How to Have Vaginal Sex

Couple having sex and using smartphone

Vaginal sex is a form of penetrative sex that involves inserting the penis or a sex toy into the vagina. It can lead to climax, though that doesn’t have to be the end goal of a sex session.

Vaginal sex can feel good but it can also hurt. It’s important to use a water-based lubricant (that’s safe for condoms) and move at a pace that feels comfortable.

Foreplay

Foreplay is sexual activity that happens before you get ready to insert your penis into the vagina – These data are the outcome of the portal team’s investigations Sex Guru Club. It’s a way to stimulate the clitoral hood (the bump on the base of your penis that is full of nerve endings) and it can be very pleasurable. It is also a great way to build up sexual tension and prepare for orgasm.

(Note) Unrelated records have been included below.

-- pv_equiv track=rewrite | github.com/azharmateen/regex-stepper | regex_stepper/explainer.py | _describe_charclass_members
-- ===== SOURCE A (Python) =====
-- from typing import List
--
-- def _describe_charclass_members(members: str) -> str:
--     """Describe character class members in English."""
--     parts: List[str] = []
--     i = 0
--     while i < len(members):
--         if i + 2 < len(members) and members[i + 1] == "-":
--             parts.append(f"'{members[i]}' to '{members[i + 2]}'")
--             i += 3
--         elif members[i] == "\\" and i + 1 < len(members):
--             esc_map = {
--                 "d": "any digit",
--                 "D": "any non-digit",
--                 "w": "any word character",
--                 "W": "any non-word character",
--                 "s": "any whitespace",
--                 "S": "any non-whitespace",
--                 "n": "newline",
--                 "t": "tab",
--             }
--             esc = members[i + 1]
--             parts.append(esc_map.get(esc, f"'{esc}'"))
--             i += 2
--         else:
--             parts.append(f"'{members[i]}'")
--             i += 1
--     if len(parts) == 1:
--         return parts[0]
--     return ", ".join(parts[:-1]) + " or " + parts[-1]
-- ===== SOURCE B (Python) =====
-- # B: streaming tokenizer — a lookahead buffer fed from an iterator yields one English
-- # description per token; no index arithmetic, and the escape map is built once at module level.
--
-- _ESC_MAP = {
--     "d": "any digit",
--     "D": "any non-digit",
--     "w": "any word character",
--     "W": "any non-word character",
--     "s": "any whitespace",
--     "S": "any non-whitespace",
--     "n": "newline",
--     "t": "tab",
-- }
--
--
-- def _tokens(members: str):
--     it = iter(members)
--     buf = []
--     while True:
--         while len(buf) < 3:
--             try:
--                 buf.append(next(it))
--             except StopIteration:
--                 break
--         if not buf:
--             return
--         if len(buf) == 3 and buf[1] == "-":
--             yield f"'{buf[0]}' to '{buf[2]}'"
--             buf.clear()
--         elif buf[0] == "\\" and len(buf) >= 2:
--             yield _ESC_MAP.get(buf[1], f"'{buf[1]}'")
--             del buf[:2]
--         else:
--             yield f"'{buf[0]}'"
--             del buf[:1]
--
--
-- def _describe_charclass_members(members: str) -> str:
--     parts = list(_tokens(members))
--     if len(parts) == 1:
--         return parts[0]
--     return ", ".join(parts[:-1]) + " or " + parts[-1]
-- ===== Notes on version B (the rewrite author's own statement) =====
-- stated objective: alternative
-- what changed: Replaced the index-stepping while-loop that rebuilds the escape map on every escape with a streaming generator that tokenizes through a 3-char lookahead buffer fed from an iterator, using a module-level escape map built once; same O(n) cost.
import Mathlib
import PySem

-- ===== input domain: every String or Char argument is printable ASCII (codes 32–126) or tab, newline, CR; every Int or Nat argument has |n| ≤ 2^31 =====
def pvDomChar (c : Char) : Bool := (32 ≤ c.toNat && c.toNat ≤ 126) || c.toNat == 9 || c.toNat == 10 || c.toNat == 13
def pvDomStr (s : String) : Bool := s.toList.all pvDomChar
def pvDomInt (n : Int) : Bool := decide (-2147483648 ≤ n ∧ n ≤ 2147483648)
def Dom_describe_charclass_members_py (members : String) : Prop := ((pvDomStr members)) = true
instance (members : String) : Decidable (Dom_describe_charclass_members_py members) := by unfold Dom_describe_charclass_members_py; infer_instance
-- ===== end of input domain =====

-- B replaces A's index-stepping loop (which rebuilds the escape dict on every escape) by a
-- streaming lookahead-buffer tokenizer with the escape map built once: a different
-- decomposition of the same O(n) scan, same output.


-- ===== PORT A =====
-- A's while-loop over index i: 'remaining ≥ 3' is exactly 'i + 2 < len(members)' and
-- 'remaining ≥ 2' is 'i + 1 < len(members)', so the loop is the structural recursion below
-- on the suffix of characters not yet consumed; parts accumulates the rendered strings.
def pvAloop : List Char → List (List Char)
  | a :: b :: c :: rest =>
      if b = '-' then
        (['\''] ++ [a] ++ "' to '".toList ++ [c] ++ ['\'']) :: pvAloop rest
      else if a = '\\' then
        -- esc_map is built afresh here on every escape, as in A
        let esc_map : PySem.Dict Char (List Char) :=
          ((((((((PySem.Dict.empty.insert 'd' "any digit".toList).insert 'D' "any non-digit".toList).insert
            'w' "any word character".toList).insert 'W' "any non-word character".toList).insert
            's' "any whitespace".toList).insert 'S' "any non-whitespace".toList).insert
            'n' "newline".toList).insert 't' "tab".toList)
        esc_map.getD b (['\''] ++ [b] ++ ['\'']) :: pvAloop (c :: rest)
      else
        (['\''] ++ [a] ++ ['\'']) :: pvAloop (b :: c :: rest)
  | [a, b] =>
      if a = '\\' then
        let esc_map : PySem.Dict Char (List Char) :=
          ((((((((PySem.Dict.empty.insert 'd' "any digit".toList).insert 'D' "any non-digit".toList).insert
            'w' "any word character".toList).insert 'W' "any non-word character".toList).insert
            's' "any whitespace".toList).insert 'S' "any non-whitespace".toList).insert
            'n' "newline".toList).insert 't' "tab".toList)
        esc_map.getD b (['\''] ++ [b] ++ ['\'']) :: pvAloop []
      else
        (['\''] ++ [a] ++ ['\'']) :: pvAloop [b]
  | [a] => (['\''] ++ [a] ++ ['\'']) :: pvAloop []
  | [] => []

def describe_charclass_members_py (members : String) : String :=
  let parts := pvAloop members.toList
  if parts.length = 1 then String.ofList (parts.getD 0 [])
  else String.ofList (PySem.Chars.join ", ".toList (PySem.List.slice parts none (some (-1))) ++
                  " or ".toList ++ PySem.List.pyGetD parts (-1) [])

-- ===== PORT B =====
-- module-level escape map (built once)
def pvEscMap : PySem.Dict Char (List Char) :=
  ((((((((PySem.Dict.empty.insert 'd' "any digit".toList).insert 'D' "any non-digit".toList).insert
    'w' "any word character".toList).insert 'W' "any non-word character".toList).insert
    's' "any whitespace".toList).insert 'S' "any non-whitespace".toList).insert
    'n' "newline".toList).insert 't' "tab".toList)

-- _tokens: buf is the lookahead buffer (≤ 3 chars), rest the unread iterator; the inner
-- while refills buf to 3 when possible, then one token is recognised and yielded.
mutual
def pvTokens : List Char → List Char → List (List Char)
  | buf, c :: rs =>
      if buf.length < 3 then pvTokens (buf ++ [c]) rs
      else pvStep buf (c :: rs)
  | buf, [] => pvStep buf []
  termination_by buf rest => (rest.length, buf.length, 1)

def pvStep : List Char → List Char → List (List Char)
  | [], _ => []
  | [a], rest => (['\''] ++ [a] ++ ['\'']) :: pvTokens [] rest
  | [a, b], rest =>
      if a = '\\' then pvEscMap.getD b (['\''] ++ [b] ++ ['\'']) :: pvTokens [] rest
      else (['\''] ++ [a] ++ ['\'']) :: pvTokens [b] rest
  | a :: b :: c :: buf', rest =>
      if b = '-' then (['\''] ++ [a] ++ "' to '".toList ++ [c] ++ ['\'']) :: pvTokens buf' rest
      else if a = '\\' then pvEscMap.getD b (['\''] ++ [b] ++ ['\'']) :: pvTokens (c :: buf') rest
      else (['\''] ++ [a] ++ ['\'']) :: pvTokens (b :: c :: buf') rest
  termination_by buf rest => (rest.length, buf.length, 0)
end

def describe_charclass_members_py_alt (members : String) : String :=
  let parts := pvTokens [] members.toList
  if parts.length = 1 then String.ofList (parts.getD 0 [])
  else String.ofList (PySem.Chars.join ", ".toList (PySem.List.slice parts none (some (-1))) ++
                  " or ".toList ++ PySem.List.pyGetD parts (-1) [])

-- ===== PRECONDITION & SPEC =====
-- Pre_ excludes only the empty string, on which A raises IndexError (parts[-1] of []).
def Pre_describe_charclass_members_py (members : String) : Prop := members ≠ ""
instance (members : String) : Decidable (Pre_describe_charclass_members_py members) := by
  unfold Pre_describe_charclass_members_py; infer_instance

def pvWitness_describe_charclass_members_py : String := "a-z\\d_"

def Spec_describe_charclass_members_py (members : String) (out : String) : Prop := out = describe_charclass_members_py_alt members
instance (members : String) (out : String) : Decidable (Spec_describe_charclass_members_py members out) := by unfold Spec_describe_charclass_members_py; infer_instance

-- ===== CLAIM (what is proved, stated in full; the proofs are below) =====
def Claim_equal_describe_charclass_members_py : Prop := ∀ (members : String), Dom_describe_charclass_members_py members → Pre_describe_charclass_members_py members → Spec_describe_charclass_members_py members (describe_charclass_members_py members)

-- ===== LEMMAS AND PROOFS =====

-- B's buffered tokenizer produces exactly A's parts list: with at most 3 buffered
-- characters, tokens on (buf, rest) equals A's loop on buf ++ rest (pvStep is only
-- reached with a full buffer or an exhausted iterator, hence the side condition).
theorem pvTokens_eq_aloop_joint :
    (∀ (buf rest : List Char), buf.length ≤ 3 → pvTokens buf rest = pvAloop (buf ++ rest)) ∧
    (∀ (buf rest : List Char), buf.length ≤ 3 → (buf.length = 3 ∨ rest = []) →
      pvStep buf rest = pvAloop (buf ++ rest)) := by
  refine pvTokens.mutual_induct
    (fun buf rest => buf.length ≤ 3 → pvTokens buf rest = pvAloop (buf ++ rest))
    (fun buf rest => buf.length ≤ 3 → (buf.length = 3 ∨ rest = []) →
      pvStep buf rest = pvAloop (buf ++ rest)) ?_ ?_ ?_ ?_ ?_ ?_ ?_ ?_ ?_ ?_
  · intro buf c rs hlt ih h
    rw [pvTokens, if_pos hlt, ih (by simp; omega), List.append_assoc]
    rfl
  · intro buf c rs hge ih h
    rw [pvTokens, if_neg hge]
    exact ih h (Or.inl (by omega))
  · intro buf ih h
    rw [pvTokens]
    exact ih h (Or.inr rfl)
  · intro x h hor
    have hnil : x = [] := hor.resolve_left (by simp)
    subst hnil
    simp [pvStep, pvAloop]
  · intro a rest ih h hor
    have hr : rest = [] := hor.resolve_left (by simp)
    subst hr
    rw [pvStep, ih (by simp)]
    rfl
  · intro b rest ih h hor
    have hr : rest = [] := hor.resolve_left (by simp)
    subst hr
    rw [pvStep, if_pos rfl, ih (by simp)]
    simp [pvAloop, pvEscMap]
  · intro a b rest hne ih h hor
    have hr : rest = [] := hor.resolve_left (by simp)
    subst hr
    rw [pvStep, if_neg hne, ih (by simp)]
    simp [pvAloop, hne]
  · intro a c buf' rest ih h hor
    have hb : buf' = [] := List.eq_nil_of_length_eq_zero (by simp at h; omega)
    subst hb
    rw [pvStep, if_pos rfl, ih (by simp)]
    rfl
  · intro b c buf' rest hne ih h hor
    have hb : buf' = [] := List.eq_nil_of_length_eq_zero (by simp at h; omega)
    subst hb
    rw [pvStep, if_neg hne, if_pos rfl, ih (by simp)]
    simp [pvAloop, hne, pvEscMap]
  · intro a b c buf' rest hnb hna ih h hor
    have hb : buf' = [] := List.eq_nil_of_length_eq_zero (by simp at h; omega)
    subst hb
    rw [pvStep, if_neg hnb, if_neg hna, ih (by simp)]
    simp [pvAloop, hnb, hna]

theorem pvTokens_eq_aloop : ∀ (buf rest : List Char), buf.length ≤ 3 →
    pvTokens buf rest = pvAloop (buf ++ rest) := pvTokens_eq_aloop_joint.1

-- ===== VERDICT (by name: the statement is the Claim_ definition above) =====
theorem describe_charclass_members_py_spec : Claim_equal_describe_charclass_members_py := by
  intro members _ _
  unfold Spec_describe_charclass_members_py describe_charclass_members_py describe_charclass_members_py_alt
  rw [pvTokens_eq_aloop [] members.toList (by simp)]
  rfl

Men and women who are not yet aroused may not enjoy foreplay or even vaginal sex. They may prefer oral sex, handjobs, or mutual masturbation to feel turned on and prepared for vaginal sex. There’s nothing wrong with that, as long as the person feels comfortable and it gives them pleasure.

Many people need to have a lot of foreplay before they can orgasm during vaginal sex. They need to rub their G-spot, clitoral hood, and nipple. They also need a warm lubricant to help with this. The lube makes the insertion of the penis into the vagina easier and it makes the orgasm much more pleasurable.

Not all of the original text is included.